DATA RECORDS Block Start

-- pv_equiv track=rewrite | github.com/starkbank/iso8583-python | starkbank/iso8583/utils/parser.py | unparsePds
-- ===== SOURCE A (Python) =====
-- def unparsePds(json):
--     string = ""
--     for key, value in sorted(json.items()):
--         tag = key.replace("PDS", "")
--         length = str(len(value)).zfill(3)
--         partial = tag + length + value
--         if len(string + partial) > 999:
--             break
--         string += partial
--         json.pop(key)
--     return string
-- ===== SOURCE B (Python) =====
-- def unparsePds(json):
--     # Same mutation as the original: pops exactly the included keys from json.
--     items = sorted(json.items())
--     partials = [k.replace("PDS", "") + str(len(v)).zfill(3) + v for k, v in items]
--     cums, total = [], 0
--     for p in partials:
--         total += len(p)
--         cums.append(total)
--     cutoff = sum(1 for c in cums if c <= 999)
--     for k, _ in items[:cutoff]:
--         json.pop(k)
--     return "".join(partials[:cutoff])
-- ===== Notes on version B (the rewrite author's own statement) =====
-- stated objective: alternative
-- what changed: Replaces A's single sorted loop with an in-loop break by three separate passes: build the full list of sorted TLV partials, derive the cutoff as a count of cumulative lengths that stay within 999 (no break; valid because the running totals are strictly increasing), and join the kept prefix (popping exactly those keys).
import Mathlib
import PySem

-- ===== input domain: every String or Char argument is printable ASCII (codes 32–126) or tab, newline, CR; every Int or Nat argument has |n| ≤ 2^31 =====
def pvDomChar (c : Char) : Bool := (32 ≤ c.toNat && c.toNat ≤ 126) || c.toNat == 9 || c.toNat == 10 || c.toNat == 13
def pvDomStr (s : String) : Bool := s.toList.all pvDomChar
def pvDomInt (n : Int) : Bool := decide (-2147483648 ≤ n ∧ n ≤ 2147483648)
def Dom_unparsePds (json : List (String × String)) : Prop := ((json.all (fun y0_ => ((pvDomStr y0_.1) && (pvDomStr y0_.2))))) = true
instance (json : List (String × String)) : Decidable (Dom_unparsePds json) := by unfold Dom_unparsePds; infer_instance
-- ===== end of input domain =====

-- B splits A's single break-loop into separate passes: build all sorted TLV partials, compute the
-- cutoff as a count over the cumulative-length list (no break), then join the kept prefix; the
-- equivalence is about the return value only (both Pythons also pop exactly the included keys
-- from the json dict, the same mutation).


-- ===== PORT A =====
def unparsePdsGo : List (String × String) → String → String
  | [], string => string
  | (key, value) :: rest, string =>
    let tag := PySem.Str.replace key "PDS" ""
    let length := PySem.Str.zfill (PySem.Int.toStr (PySem.Str.len value)) 3
    let part := tag ++ length ++ value
    if PySem.Str.len (string ++ part) > 999 then string
    else unparsePdsGo rest (string ++ part)

def unparsePds (json : List (String × String)) : String :=
  unparsePdsGo (PySem.List.sorted2 json (fun kv => kv.1) (fun kv => kv.2)) ""

-- ===== PORT B =====
def pdsPartial (kv : String × String) : String :=
  PySem.Str.replace kv.1 "PDS" "" ++ PySem.Str.zfill (PySem.Int.toStr (PySem.Str.len kv.2)) 3 ++ kv.2

def unparsePds_alt (json : List (String × String)) : String :=
  let items := PySem.List.sorted2 json (fun kv => kv.1) (fun kv => kv.2)
  let partials := items.map pdsPartial
  let cums := (partials.foldl
      (fun (st : Int × List Int) p => (st.1 + PySem.Str.len p, st.2 ++ [st.1 + PySem.Str.len p]))
      (0, [])).2
  let cutoff := cums.countP (fun c => decide (c ≤ 999))
  PySem.Str.join "" (partials.take cutoff)

-- ===== PRECONDITION & SPEC =====
def Spec_unparsePds (json : List (String × String)) (out : String) : Prop := out = unparsePds_alt json
instance (json : List (String × String)) (out : String) : Decidable (Spec_unparsePds json out) := by unfold Spec_unparsePds; infer_instance

-- ===== CLAIM (what is proved, stated in full; the proofs are below) =====
def Claim_equal_unparsePds : Prop := ∀ (json : List (String × String)), Dom_unparsePds json → Spec_unparsePds json (unparsePds json)

-- ===== LEMMAS AND PROOFS =====

/-- A's loop on the list of already-built partial strings. -/
def goP : List String → String → String
  | [], s => s
  | p :: ps, s => if PySem.Str.len (s ++ p) > 999 then s else goP ps (s ++ p)

/-- Recursive characterisation of B's running-total list. -/
def cumsOf : List String → List Int
  | [] => []
  | p :: ps => PySem.Str.len p :: (cumsOf ps).map (PySem.Str.len p + ·)

lemma go_eq_goP (items : List (String × String)) (s : String) :
    unparsePdsGo items s = goP (items.map pdsPartial) s := by
  induction items generalizing s with
  | nil => rfl
  | cons kv rest ih =>
    obtain ⟨k, v⟩ := kv
    simp only [unparsePdsGo, goP, List.map_cons, pdsPartial, ih]

lemma foldl_cums (ps : List String) (t : Int) (acc : List Int) :
    (ps.foldl
      (fun (st : Int × List Int) p => (st.1 + PySem.Str.len p, st.2 ++ [st.1 + PySem.Str.len p]))
      (t, acc)).2 = acc ++ (cumsOf ps).map (t + ·) := by
  induction ps generalizing t acc with
  | nil => simp [cumsOf]
  | cons p ps ih =>
    simp only [List.foldl_cons, cumsOf, List.map_cons, List.map_map]
    rw [ih]
    simp [add_assoc]

lemma cumsOf_nonneg (ps : List String) : ∀ c ∈ cumsOf ps, 0 ≤ c := by
  induction ps with
  | nil => simp [cumsOf]
  | cons p ps ih =>
    intro c hc
    have hp : (0:Int) ≤ PySem.Str.len p := by simp [pysem]
    simp only [cumsOf, List.mem_cons, List.mem_map] at hc
    rcases hc with h | ⟨d, hd, rfl⟩
    · omega
    · have := ih d hd; omega

lemma join_empty_cons (p : String) (ps : List String) :
    PySem.Str.join "" (p :: ps) = p ++ PySem.Str.join "" ps := by
  cases ps with
  | nil => simp [PySem.Str.join, PySem.Chars.join_singleton, PySem.Chars.join_nil]
  | cons q t => simp [PySem.Str.join, PySem.Chars.join_cons_cons]

lemma goP_eq (ps : List String) (s : String) :
    goP ps s = s ++ PySem.Str.join "" (ps.take
      ((cumsOf ps).countP (fun c => decide (PySem.Str.len s + c ≤ 999)))) := by
  induction ps generalizing s with
  | nil => simp [goP, cumsOf, PySem.Str.join, PySem.Chars.join_nil]
  | cons p ps ih =>
    have hlen : PySem.Str.len (s ++ p) = PySem.Str.len s + PySem.Str.len p := by simp [pysem]
    by_cases h : PySem.Str.len s + PySem.Str.len p > 999
    · -- break: the head cumulative sum already overflows, so every later one does too
      have hcount : (cumsOf (p :: ps)).countP (fun c => decide (PySem.Str.len s + c ≤ 999)) = 0 := by
        rw [List.countP_eq_zero]
        intro c hc
        simp only [cumsOf, List.mem_cons, List.mem_map] at hc
        rcases hc with rfl | ⟨d, hd, rfl⟩
        · simp only [decide_eq_true_eq]; omega
        · have := cumsOf_nonneg _ d hd
          simp only [decide_eq_true_eq]; omega
      rw [hcount]
      simp only [goP, hlen, List.take_zero, PySem.Str.join, List.map_nil, PySem.Chars.join_nil]
      rw [if_pos (by omega)]
      simp
    · -- continue: the head counts, the tail's threshold shifts by len p
      have hcount : (cumsOf (p :: ps)).countP (fun c => decide (PySem.Str.len s + c ≤ 999)) =
          (cumsOf ps).countP (fun c => decide (PySem.Str.len (s ++ p) + c ≤ 999)) + 1 := by
        simp only [cumsOf, List.countP_cons, List.countP_map, hlen]
        have hhead : (decide (PySem.Str.len s + PySem.Str.len p ≤ 999)) = true := by
          simp only [decide_eq_true_eq]; omega
        rw [hhead, if_pos rfl]
        congr 1
        apply List.countP_congr
        intro c _
        simp only [Function.comp_apply, decide_eq_true_eq]
        omega
      rw [hcount]
      simp only [goP, hlen]
      rw [if_neg (by omega)]
      rw [ih, List.take_succ_cons, join_empty_cons, ← String.append_assoc, hlen]

-- ===== VERDICT (by name: the statement is the Claim_ definition above) =====
theorem unparsePds_spec : Claim_equal_unparsePds := by
  intro json _
  unfold Spec_unparsePds unparsePds unparsePds_alt
  rw [go_eq_goP, goP_eq]
  simp only [foldl_cums, List.nil_append]
  simp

DATA RECORDS Block End

* _WORK REQUIRED_
Reproduce exactly the stretch of the material above that starts at the line with "-- ===== SOURCE A" and ends at the line with "-- stated objective: alternative", both included, and nothing else.

* _ANSWER BELOW_
-- ===== SOURCE A (Python) =====
-- def unparsePds(json):
--     string = ""
--     for key, value in sorted(json.items()):
--         tag = key.replace("PDS", "")
--         length = str(len(value)).zfill(3)
--         partial = tag + length + value
--         if len(string + partial) > 999:
--             break
--         string += partial
--         json.pop(key)
--     return string
-- ===== SOURCE B (Python) =====
-- def unparsePds(json):
--     # Same mutation as the original: pops exactly the included keys from json.
--     items = sorted(json.items())
--     partials = [k.replace("PDS", "") + str(len(v)).zfill(3) + v for k, v in items]
--     cums, total = [], 0
--     for p in partials:
--         total += len(p)
--         cums.append(total)
--     cutoff = sum(1 for c in cums if c <= 999)
--     for k, _ in items[:cutoff]:
--         json.pop(k)
--     return "".join(partials[:cutoff])
-- ===== Notes on version B (the rewrite author's own statement) =====
-- stated objective: alternative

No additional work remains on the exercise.